Pourtant, le discours médiatique et politique dominant continue de présenter le « cœur » de l’Europe comme l’acteur majeur du continent et de l’Union… et ce pour l’éternité. Pourquoi ? Sans doute parce que beaucoup se refusent à voir ce qu’ils constatent pourtant objectivement : l’effondrement démographique allemand et le caractère inaudible de sa culture à l’échelle internationale vont mener à une profonde redistribution des cartes (une baisse de la population allemande aussi importante diminuera forcément son poids économique global).
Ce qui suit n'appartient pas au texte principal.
-- pv_equiv track=rewrite | github.com/adrianlerer/integridai-hackai-2025 | integridai-suite/secure-agents/governance/src/anti_scheming_monitor.py | _assess_regulatory_impact
-- ===== SOURCE A (Python) =====
-- from typing import Dict, List, Optional, Tuple, Any, Set
--
-- def _assess_regulatory_impact(action: Dict, pattern_analysis: Dict) -> str:
--     """
--     Evalúa impacto regulatorio potencial
--     """
--     severity_scores = [match.get("severity", "low") for match in pattern_analysis.get("pattern_matches", [])]
--
--     if "critical" in severity_scores:
--         return "Critical regulatory violation risk - immediate escalation required"
--     elif "high" in severity_scores:
--         return "High compliance risk - senior review recommended"
--     elif "medium" in severity_scores:
--         return "Medium compliance concern - monitoring advised"
--     else:
--         return "Low regulatory impact - standard monitoring"
-- ===== SOURCE B (Python) =====
-- _PRIORITY = {"critical": 3, "high": 2, "medium": 1, "low": 0}
-- _MESSAGES = {
--     3: "Critical regulatory violation risk - immediate escalation required",
--     2: "High compliance risk - senior review recommended",
--     1: "Medium compliance concern - monitoring advised",
--     0: "Low regulatory impact - standard monitoring",
-- }
--
-- def _assess_regulatory_impact(action, pattern_analysis):
--     best = 0
--     for match in pattern_analysis.get("pattern_matches", []):
--         best = max(best, _PRIORITY.get(match.get("severity", "low"), 0))
--     return _MESSAGES[best]
-- ===== Notes on version B (the rewrite author's own statement) =====
-- stated objective: idiomatic
-- what changed: Replaces the list comprehension plus three sequential membership scans with a single reducing pass that tracks the maximum severity rank via a priority table and returns the message looked up by that rank.
import Mathlib
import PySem

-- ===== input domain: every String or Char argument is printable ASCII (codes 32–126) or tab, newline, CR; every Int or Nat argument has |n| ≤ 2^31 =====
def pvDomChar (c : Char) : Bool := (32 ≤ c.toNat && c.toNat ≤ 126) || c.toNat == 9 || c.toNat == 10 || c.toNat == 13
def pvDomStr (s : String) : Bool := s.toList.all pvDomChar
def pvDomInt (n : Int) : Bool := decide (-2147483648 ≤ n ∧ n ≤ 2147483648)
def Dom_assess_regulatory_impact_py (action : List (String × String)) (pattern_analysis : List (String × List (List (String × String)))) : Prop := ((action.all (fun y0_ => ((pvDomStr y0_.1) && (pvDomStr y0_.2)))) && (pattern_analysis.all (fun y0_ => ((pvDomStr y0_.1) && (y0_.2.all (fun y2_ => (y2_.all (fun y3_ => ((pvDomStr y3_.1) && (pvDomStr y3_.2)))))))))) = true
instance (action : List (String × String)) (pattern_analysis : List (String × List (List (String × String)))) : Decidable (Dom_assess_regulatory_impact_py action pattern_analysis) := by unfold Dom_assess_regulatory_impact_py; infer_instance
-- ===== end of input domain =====

-- B replaces A's comprehension plus three membership scans by one reducing pass tracking the
-- maximum severity rank through a priority table; idiomatic, same return value.


-- ===== PORT A =====
def assess_regulatory_impact_py (action : List (String × String)) (pattern_analysis : List (String × List (List (String × String)))) : String :=
  let severity_scores : List String :=
    (PySem.Dict.getD (PySem.Dict.mk pattern_analysis) "pattern_matches" []).map
      (fun m => PySem.Dict.getD (PySem.Dict.mk m) "severity" "low")
  if severity_scores.contains "critical" then
    "Critical regulatory violation risk - immediate escalation required"
  else if severity_scores.contains "high" then
    "High compliance risk - senior review recommended"
  else if severity_scores.contains "medium" then
    "Medium compliance concern - monitoring advised"
  else
    "Low regulatory impact - standard monitoring"

-- ===== PORT B =====
def pvPriority : PySem.Dict String Int :=
  PySem.Dict.mk [("critical", 3), ("high", 2), ("medium", 1), ("low", 0)]

def pvMessages : PySem.Dict Int String :=
  PySem.Dict.mk
    [ (3, "Critical regulatory violation risk - immediate escalation required")
    , (2, "High compliance risk - senior review recommended")
    , (1, "Medium compliance concern - monitoring advised")
    , (0, "Low regulatory impact - standard monitoring") ]

def assess_regulatory_impact_py_alt (action : List (String × String)) (pattern_analysis : List (String × List (List (String × String)))) : String :=
  let best : Int :=
    (PySem.Dict.getD (PySem.Dict.mk pattern_analysis) "pattern_matches" []).foldl
      (fun b m => max b (PySem.Dict.getD pvPriority (PySem.Dict.getD (PySem.Dict.mk m) "severity" "low") 0)) 0
  -- _MESSAGES[best]: best is always in {0,1,2,3}, so the lookup never raises; getD "" is exact here
  PySem.Dict.getD pvMessages best ""

-- ===== PRECONDITION & SPEC =====
def Spec_assess_regulatory_impact_py (action : List (String × String)) (pattern_analysis : List (String × List (List (String × String)))) (out : String) : Prop := out = assess_regulatory_impact_py_alt action pattern_analysis
instance (action : List (String × String)) (pattern_analysis : List (String × List (List (String × String)))) (out : String) : Decidable (Spec_assess_regulatory_impact_py action pattern_analysis out) := by unfold Spec_assess_regulatory_impact_py; infer_instance

-- ===== CLAIM (what is proved, stated in full; the proofs are below) =====
def Claim_equal_assess_regulatory_impact_py : Prop := ∀ (action : List (String × String)) (pattern_analysis : List (String × List (List (String × String)))), Dom_assess_regulatory_impact_py action pattern_analysis → Spec_assess_regulatory_impact_py action pattern_analysis (assess_regulatory_impact_py action pattern_analysis)

-- ===== LEMMAS AND PROOFS =====

-- rank of a severity string, as B's priority table computes it
def pvRank (s : String) : Int := PySem.Dict.getD pvPriority s 0

lemma pvRank_cases (s : String) :
    pvRank s = if s = "critical" then 3 else if s = "high" then 2 else if s = "medium" then 1 else 0 := by
  unfold pvRank pvPriority
  simp only [PySem.Dict.getD, PySem.Dict.get?, List.find?]
  by_cases h1 : s = "critical"
  · subst h1; simp
  · have e1 : ("critical" == s) = false := beq_eq_false_iff_ne.mpr (fun h => h1 h.symm)
    simp only [e1, if_neg h1]
    by_cases h2 : s = "high"
    · subst h2; simp
    · have e2 : ("high" == s) = false := beq_eq_false_iff_ne.mpr (fun h => h2 h.symm)
      simp only [e2, if_neg h2]
      by_cases h3 : s = "medium"
      · subst h3; simp
      · have e3 : ("medium" == s) = false := beq_eq_false_iff_ne.mpr (fun h => h3 h.symm)
        simp only [e3, if_neg h3]
        by_cases h4 : s = "low"
        · subst h4; simp
        · have e4 : ("low" == s) = false := beq_eq_false_iff_ne.mpr (fun h => h4 h.symm)
          simp [e4]

lemma pvRank_nonneg (s : String) : 0 ≤ pvRank s := by
  rw [pvRank_cases]; split_ifs <;> omega

lemma pvRank_le_three (s : String) : pvRank s ≤ 3 := by
  rw [pvRank_cases]; split_ifs <;> omega

lemma pvRank_eq_three (s : String) : pvRank s = 3 ↔ s = "critical" := by
  rw [pvRank_cases]; split_ifs <;> simp_all

lemma pvRank_eq_two (s : String) : pvRank s = 2 ↔ s = "high" := by
  rw [pvRank_cases]; split_ifs <;> simp_all

lemma pvRank_eq_one (s : String) : pvRank s = 1 ↔ s = "medium" := by
  rw [pvRank_cases]; split_ifs <;> simp_all

-- fold with accumulator b = max b (fold from 0)
lemma fold_max_acc (ss : List String) (b : Int) (hb : 0 ≤ b) :
    ss.foldl (fun b s => max b (pvRank s)) b = max b (ss.foldl (fun b s => max b (pvRank s)) 0) := by
  induction ss generalizing b with
  | nil => simp; omega
  | cons s t ih =>
    simp only [List.foldl_cons]
    have h := pvRank_nonneg s
    rw [ih (max b (pvRank s)) (by omega), ih (max 0 (pvRank s)) (by omega)]
    omega

-- the fold is nonneg and ≤ 3
lemma fold_bounds (ss : List String) :
    0 ≤ ss.foldl (fun b s => max b (pvRank s)) 0 ∧ ss.foldl (fun b s => max b (pvRank s)) 0 ≤ 3 := by
  induction ss with
  | nil => simp
  | cons s t ih =>
    simp only [List.foldl_cons]
    rw [fold_max_acc _ _ (by have := pvRank_nonneg s; omega)]
    have h1 := pvRank_nonneg s
    have h2 := pvRank_le_three s
    omega

-- k ≤ fold ↔ some element has rank ≥ k (for k ≥ 1)
lemma fold_ge_iff (ss : List String) (k : Int) (hk : 1 ≤ k) :
    k ≤ ss.foldl (fun b s => max b (pvRank s)) 0 ↔ ∃ s ∈ ss, k ≤ pvRank s := by
  induction ss with
  | nil => simp; omega
  | cons s t ih =>
    simp only [List.foldl_cons]
    rw [fold_max_acc _ _ (by have := pvRank_nonneg s; omega)]
    simp only [List.mem_cons]
    constructor
    · intro h
      rcases le_max_iff.mp h with h | h
      · rcases le_max_iff.mp h with h | h
        · omega
        · exact ⟨s, Or.inl rfl, h⟩
      · obtain ⟨x, hx, hxk⟩ := ih.mp h
        exact ⟨x, Or.inr hx, hxk⟩
    · rintro ⟨x, hx | hx, hxk⟩
      · subst hx; have := (fold_bounds t).1; omega
      · have := ih.mpr ⟨x, hx, hxk⟩
        have := pvRank_nonneg s; omega

lemma mem_iff_rank (ss : List String) :
    ("critical" ∈ ss ↔ ∃ s ∈ ss, 3 ≤ pvRank s)
    ∧ ("high" ∈ ss ↔ ∃ s ∈ ss, pvRank s = 2)
    ∧ ("medium" ∈ ss ↔ ∃ s ∈ ss, pvRank s = 1) := by
  refine ⟨⟨fun h => ⟨_, h, by rw [(pvRank_eq_three _).mpr rfl]⟩, ?_⟩,
          ⟨fun h => ⟨_, h, (pvRank_eq_two _).mpr rfl⟩, ?_⟩,
          ⟨fun h => ⟨_, h, (pvRank_eq_one _).mpr rfl⟩, ?_⟩⟩
  · rintro ⟨s, hs, h3⟩
    have := pvRank_le_three s
    have : pvRank s = 3 := by omega
    rwa [(pvRank_eq_three s).mp this] at hs
  · rintro ⟨s, hs, h2⟩
    rwa [(pvRank_eq_two s).mp h2] at hs
  · rintro ⟨s, hs, h1⟩
    rwa [(pvRank_eq_one s).mp h1] at hs

-- core: A's chain on a list of severities = B's message of the max rank
lemma chain_eq_msg (ss : List String) :
    (if ss.contains "critical" then
      "Critical regulatory violation risk - immediate escalation required"
    else if ss.contains "high" then
      "High compliance risk - senior review recommended"
    else if ss.contains "medium" then
      "Medium compliance concern - monitoring advised"
    else
      "Low regulatory impact - standard monitoring")
    = PySem.Dict.getD pvMessages (ss.foldl (fun b s => max b (pvRank s)) 0) "" := by
  obtain ⟨hlo, hhi⟩ := fold_bounds ss
  obtain ⟨hc, hh, hm⟩ := mem_iff_rank ss
  set f := ss.foldl (fun b s => max b (pvRank s)) 0 with hf
  by_cases h3 : "critical" ∈ ss
  · have : 3 ≤ f := (fold_ge_iff ss 3 (by norm_num)).mpr (hc.mp h3)
    have hf3 : f = 3 := by omega
    simp [h3, hf3, pvMessages, PySem.Dict.getD, PySem.Dict.get?]
  · by_cases h2 : "high" ∈ ss
    · have hge : 2 ≤ f := (fold_ge_iff ss 2 (by norm_num)).mpr
        (by obtain ⟨s, hs, he⟩ := hh.mp h2; exact ⟨s, hs, by omega⟩)
      have hne : f ≠ 3 := by
        intro he
        exact h3 (hc.mpr ((fold_ge_iff ss 3 (by norm_num)).mp (by omega)))
      have hf2 : f = 2 := by omega
      simp [h3, h2, hf2, pvMessages, PySem.Dict.getD, PySem.Dict.get?]
    · by_cases h1 : "medium" ∈ ss
      · have hge : 1 ≤ f := (fold_ge_iff ss 1 (by norm_num)).mpr
          (by obtain ⟨s, hs, he⟩ := hm.mp h1; exact ⟨s, hs, by omega⟩)
        have hn3 : f ≠ 3 := fun he => h3 (hc.mpr ((fold_ge_iff ss 3 (by norm_num)).mp (by omega)))
        have hn2 : f ≠ 2 := by
          intro he
          obtain ⟨s, hs, hsk⟩ := (fold_ge_iff ss 2 (by norm_num)).mp (by omega)
          have hlt : pvRank s ≤ 3 := pvRank_le_three s
          rcases (by omega : pvRank s = 2 ∨ pvRank s = 3) with h | h
          · exact h2 (hh.mpr ⟨s, hs, h⟩)
          · exact h3 (hc.mpr ⟨s, hs, by omega⟩)
        have hf1 : f = 1 := by omega
        simp [h3, h2, h1, hf1, pvMessages, PySem.Dict.getD, PySem.Dict.get?]
      · have hn : ¬ 1 ≤ f := by
          intro hge
          obtain ⟨s, hs, hsk⟩ := (fold_ge_iff ss 1 (by norm_num)).mp hge
          have := pvRank_le_three s
          rcases (by omega : pvRank s = 1 ∨ pvRank s = 2 ∨ pvRank s = 3) with h | h | h
          · exact h1 (hm.mpr ⟨s, hs, h⟩)
          · exact h2 (hh.mpr ⟨s, hs, h⟩)
          · exact h3 (hc.mpr ⟨s, hs, by omega⟩)
        have hf0 : f = 0 := by omega
        simp [h3, h2, h1, hf0, pvMessages, PySem.Dict.getD, PySem.Dict.get?]

lemma fold_map (ms : List (List (String × String))) :
    (ms.map (fun m => PySem.Dict.getD (PySem.Dict.mk m) "severity" "low")).foldl
        (fun b s => max b (pvRank s)) 0
      = ms.foldl (fun b m => max b (PySem.Dict.getD pvPriority (PySem.Dict.getD (PySem.Dict.mk m) "severity" "low") 0)) 0 := by
  rw [List.foldl_map]
  rfl

-- ===== VERDICT (by name: the statement is the Claim_ definition above) =====
theorem assess_regulatory_impact_py_spec : Claim_equal_assess_regulatory_impact_py := by
  intro action pattern_analysis _
  unfold Spec_assess_regulatory_impact_py assess_regulatory_impact_py assess_regulatory_impact_py_alt
  rw [← fold_map]
  exact chain_eq_msg _
-- pv_equiv track=rewrite | github.com/HezyCB/NeonAI | Neon.py | filter_ques_ans
-- ===== SOURCE A (Python) =====
-- minimum_length = 2
--
-- maximum_length = 20
--
-- def filter_ques_ans(clean_questions,clean_answers):
--     short_questions_temp = []
--     short_answers_temp = []
--     for i, question in enumerate(clean_questions):
--         if len(question.split()) >= minimum_length and len(question.split()) <= maximum_length:
--             short_questions_temp.append(question)
--             short_answers_temp.append(clean_answers[i])
--     short_questions = []
--     short_answers = []
--     for i, answer in enumerate(short_answers_temp):
--         if len(answer.split()) >= minimum_length and len(answer.split()) <= maximum_length:
--             short_answers.append(answer)
--             short_questions.append(short_questions_temp[i])
--     return short_questions,short_answers
-- ===== SOURCE B (Python) =====
-- minimum_length = 2
--
-- maximum_length = 20
--
-- def filter_ques_ans(clean_questions, clean_answers):
--     short_questions = []
--     short_answers = []
--     for i, question in enumerate(clean_questions):
--         if minimum_length <= len(question.split()) <= maximum_length:
--             answer = clean_answers[i]
--             if minimum_length <= len(answer.split()) <= maximum_length:
--                 short_questions.append(question)
--                 short_answers.append(answer)
--     return short_questions, short_answers
-- ===== Notes on version B (the rewrite author's own statement) =====
-- stated objective: simpler
-- what changed: Replaces A's two sequential filter passes (build temp lists keyed by question length, then re-filter them by answer length) with one combined pass that checks the question's and then the answer's word count and appends to the final lists directly.
import Mathlib
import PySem

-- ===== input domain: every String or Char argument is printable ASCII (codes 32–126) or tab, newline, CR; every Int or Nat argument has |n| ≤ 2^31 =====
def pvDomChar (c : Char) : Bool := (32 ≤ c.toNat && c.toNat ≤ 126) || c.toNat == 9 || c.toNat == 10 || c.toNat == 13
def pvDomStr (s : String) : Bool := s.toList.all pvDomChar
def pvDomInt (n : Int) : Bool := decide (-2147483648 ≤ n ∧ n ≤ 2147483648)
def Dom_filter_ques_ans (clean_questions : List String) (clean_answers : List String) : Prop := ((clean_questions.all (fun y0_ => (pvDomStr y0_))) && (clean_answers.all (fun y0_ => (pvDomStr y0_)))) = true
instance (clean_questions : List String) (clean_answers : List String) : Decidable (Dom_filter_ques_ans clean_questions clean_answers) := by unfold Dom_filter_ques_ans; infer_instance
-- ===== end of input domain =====

-- B is a one-pass rewrite of A's two filter passes; equal return values proved on Pre_ (where Python A returns, i.e. no IndexError).

-- word count of s = len(s.split())
def pvWC (s : String) : Nat := (PySem.Str.split₀ s).length

-- ===== PORT A =====
-- first loop: for i, question in enumerate(clean_questions): filter by question word count, pair with clean_answers[i]
def pvLoopA1 (ans : List String) : Nat → List String → (List String × List String) → (List String × List String)
  | _, [], acc => acc
  | i, q :: rest, (tq, ta) =>
    if 2 ≤ pvWC q ∧ pvWC q ≤ 20 then
      pvLoopA1 ans (i + 1) rest (tq ++ [q], ta ++ [(PySem.List.pyGet? ans (i : Int)).getD ""])
    else pvLoopA1 ans (i + 1) rest (tq, ta)

-- second loop: for i, answer in enumerate(short_answers_temp): filter by answer word count, pair with short_questions_temp[i]
def pvLoopA2 (tq : List String) : Nat → List String → (List String × List String) → (List String × List String)
  | _, [], acc => acc
  | i, a :: rest, (sq, sa) =>
    if 2 ≤ pvWC a ∧ pvWC a ≤ 20 then
      pvLoopA2 tq (i + 1) rest (sq ++ [(PySem.List.pyGet? tq (i : Int)).getD ""], sa ++ [a])
    else pvLoopA2 tq (i + 1) rest (sq, sa)

def filter_ques_ans (clean_questions : List String) (clean_answers : List String) : List String × List String :=
  let temp := pvLoopA1 clean_answers 0 clean_questions ([], [])
  pvLoopA2 temp.1 0 temp.2 ([], [])

-- ===== PORT B =====
-- single loop: for i, question in enumerate(clean_questions): check question, then clean_answers[i], append both
def pvLoopB (ans : List String) : Nat → List String → (List String × List String) → (List String × List String)
  | _, [], acc => acc
  | i, q :: rest, (sq, sa) =>
    if 2 ≤ pvWC q ∧ pvWC q ≤ 20 then
      let a := (PySem.List.pyGet? ans (i : Int)).getD ""
      if 2 ≤ pvWC a ∧ pvWC a ≤ 20 then
        pvLoopB ans (i + 1) rest (sq ++ [q], sa ++ [a])
      else pvLoopB ans (i + 1) rest (sq, sa)
    else pvLoopB ans (i + 1) rest (sq, sa)

def filter_ques_ans_alt (clean_questions : List String) (clean_answers : List String) : List String × List String :=
  pvLoopB clean_answers 0 clean_questions ([], [])

-- ===== PRECONDITION & SPEC =====
-- Pre_ excludes exactly the inputs where Python A raises IndexError: an in-word-count-range
-- question at an index with no corresponding answer.
def Pre_filter_ques_ans (clean_questions : List String) (clean_answers : List String) : Prop :=
  ∀ i : Nat, (h : i < clean_questions.length) →
    (2 ≤ pvWC clean_questions[i] ∧ pvWC clean_questions[i] ≤ 20) → i < clean_answers.length
instance (clean_questions : List String) (clean_answers : List String) : Decidable (Pre_filter_ques_ans clean_questions clean_answers) := by unfold Pre_filter_ques_ans; infer_instance
def pvWitness_filter_ques_ans : List String × List String := (["hello there", "hi"], ["general kenobi", "yo"])
def Spec_filter_ques_ans (clean_questions : List String) (clean_answers : List String) (out : List String × List String) : Prop := out = filter_ques_ans_alt clean_questions clean_answers
instance (clean_questions : List String) (clean_answers : List String) (out : List String × List String) : Decidable (Spec_filter_ques_ans clean_questions clean_answers out) := by unfold Spec_filter_ques_ans; infer_instance

-- ===== CLAIM (what is proved, stated in full; the proofs are below) =====
def Claim_equal_filter_ques_ans : Prop := ∀ (clean_questions : List String) (clean_answers : List String), Dom_filter_ques_ans clean_questions clean_answers → Pre_filter_ques_ans clean_questions clean_answers → Spec_filter_ques_ans clean_questions clean_answers (filter_ques_ans clean_questions clean_answers)

-- ===== LEMMAS AND PROOFS =====

-- the pairs (question, answers[i] or "") selected by the question-side filter, starting at index i
def pvSel (ans : List String) : Nat → List String → List (String × String)
  | _, [] => []
  | i, q :: rest =>
    if 2 ≤ pvWC q ∧ pvWC q ≤ 20 then (q, (PySem.List.pyGet? ans (i : Int)).getD "") :: pvSel ans (i + 1) rest
    else pvSel ans (i + 1) rest

def pvOk2 (p : String × String) : Bool := decide (2 ≤ pvWC p.2 ∧ pvWC p.2 ≤ 20)

theorem pvLoopA1_spec (ans : List String) : ∀ (qs : List String) (i : Nat) (tq ta : List String),
    pvLoopA1 ans i qs (tq, ta)
      = (tq ++ (pvSel ans i qs).map Prod.fst, ta ++ (pvSel ans i qs).map Prod.snd) := by
  intro qs
  induction qs with
  | nil => intro i tq ta; simp [pvLoopA1, pvSel]
  | cons q rest ih =>
    intro i tq ta
    by_cases h : 2 ≤ pvWC q ∧ pvWC q ≤ 20 <;>
      simp [pvLoopA1, pvSel, h, ih, List.append_assoc]

theorem pvLoopA2_spec (P : List (String × String)) : ∀ (tq0 : List String) (sq sa : List String),
    pvLoopA2 (tq0 ++ P.map Prod.fst) tq0.length (P.map Prod.snd) (sq, sa)
      = (sq ++ (P.filter pvOk2).map Prod.fst, sa ++ (P.filter pvOk2).map Prod.snd) := by
  induction P with
  | nil => intro tq0 sq sa; simp [pvLoopA2]
  | cons p rest ih =>
    intro tq0 sq sa
    have hget : PySem.List.pyGet? (tq0 ++ p.1 :: rest.map Prod.fst) ((tq0.length : Nat) : Int) = some p.1 :=
      PySem.List.pyGet?_append_length _ _ _
    have hlen : tq0.length + 1 = (tq0 ++ [p.1]).length := by simp
    by_cases h : 2 ≤ pvWC p.2 ∧ pvWC p.2 ≤ 20
    · have := ih (tq0 ++ [p.1]) (sq ++ [p.1]) (sa ++ [p.2])
      simp only [List.append_assoc, List.singleton_append] at this
      simp only [List.map_cons, pvLoopA2, h, if_true, hget, Option.getD_some, hlen, this,
        pvOk2, List.filter_cons, decide_eq_true_eq, h, List.map_cons, List.append_assoc,
        List.singleton_append]
      simp [pvOk2, h]
    · have := ih (tq0 ++ [p.1]) sq sa
      simp only [List.append_assoc, List.singleton_append] at this
      simp only [List.map_cons, pvLoopA2, h, if_false, hlen, this]
      simp [pvOk2, h]

theorem pvLoopB_spec (ans : List String) : ∀ (qs : List String) (i : Nat) (sq sa : List String),
    pvLoopB ans i qs (sq, sa)
      = (sq ++ ((pvSel ans i qs).filter pvOk2).map Prod.fst,
         sa ++ ((pvSel ans i qs).filter pvOk2).map Prod.snd) := by
  intro qs
  induction qs with
  | nil => intro i sq sa; simp [pvLoopB, pvSel]
  | cons q rest ih =>
    intro i sq sa
    by_cases hq : 2 ≤ pvWC q ∧ pvWC q ≤ 20
    · by_cases ha : 2 ≤ pvWC (ans[i]?.getD "") ∧ pvWC (ans[i]?.getD "") ≤ 20
      · simp [pvLoopB, pvSel, hq, ha, ih, pvOk2, List.append_assoc]
      · simp [pvLoopB, pvSel, hq, ha, ih, pvOk2]
    · simp [pvLoopB, pvSel, hq, ih]

-- ===== VERDICT (by name: the statement is the Claim_ definition above) =====
theorem filter_ques_ans_spec : Claim_equal_filter_ques_ans := by
  intro qs ans _ _
  unfold Spec_filter_ques_ans filter_ques_ans filter_ques_ans_alt
  have h1 := pvLoopA1_spec ans qs 0 [] []
  simp only [List.nil_append] at h1
  rw [h1]
  have h2 := pvLoopA2_spec (pvSel ans 0 qs) [] [] []
  simp only [List.nil_append, List.length_nil] at h2
  rw [h2, pvLoopB_spec]
  simp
Mais aussi parce que beaucoup de nos élites sont issues du monde des années 1950, 1960 et 1970, où seule la Triade (Europe des « pères fondateurs », États-Unis d’Amérique et Japon) comptait.  Les pays d’Europe méditerranéenne étaient encore repliés sur eux-mêmes, l’Amérique latine n’existait pas, l’Afrique achevait son lent processus de décolonisation… Mais le monde a changé à tous points de vue et ce changement nous ramène à un constat simple : l’Europe est une péninsule de l’ensemble eurasiatique. Qui songerait à chercher un cœur à la queue d’une poêle ou d’une pomme ? Pourtant, la queue de la poêle ou de la pomme ont une utilité certaine : permettre de saisir la poêle ou d’accrocher la pomme à sa branche, c’est-à-dire de faire communiquer la poêle ou la pomme avec d’autres éléments. Contrairement à ce que peuvent dire trop promptement certains chercheurs de l’Institut de Relations Internationales et Stratégiques, le rôle des péninsules et de toute l’Europe méditerranéenne sera majeur à l’avenir. Le temps du « bloc continental » européen, où le « cœur » domine, est aujourd’hui plus proche de sa fin que de son apogée, l’Europe va devoir s’en rendre compte. Ou elle payera très cher cette grande erreur.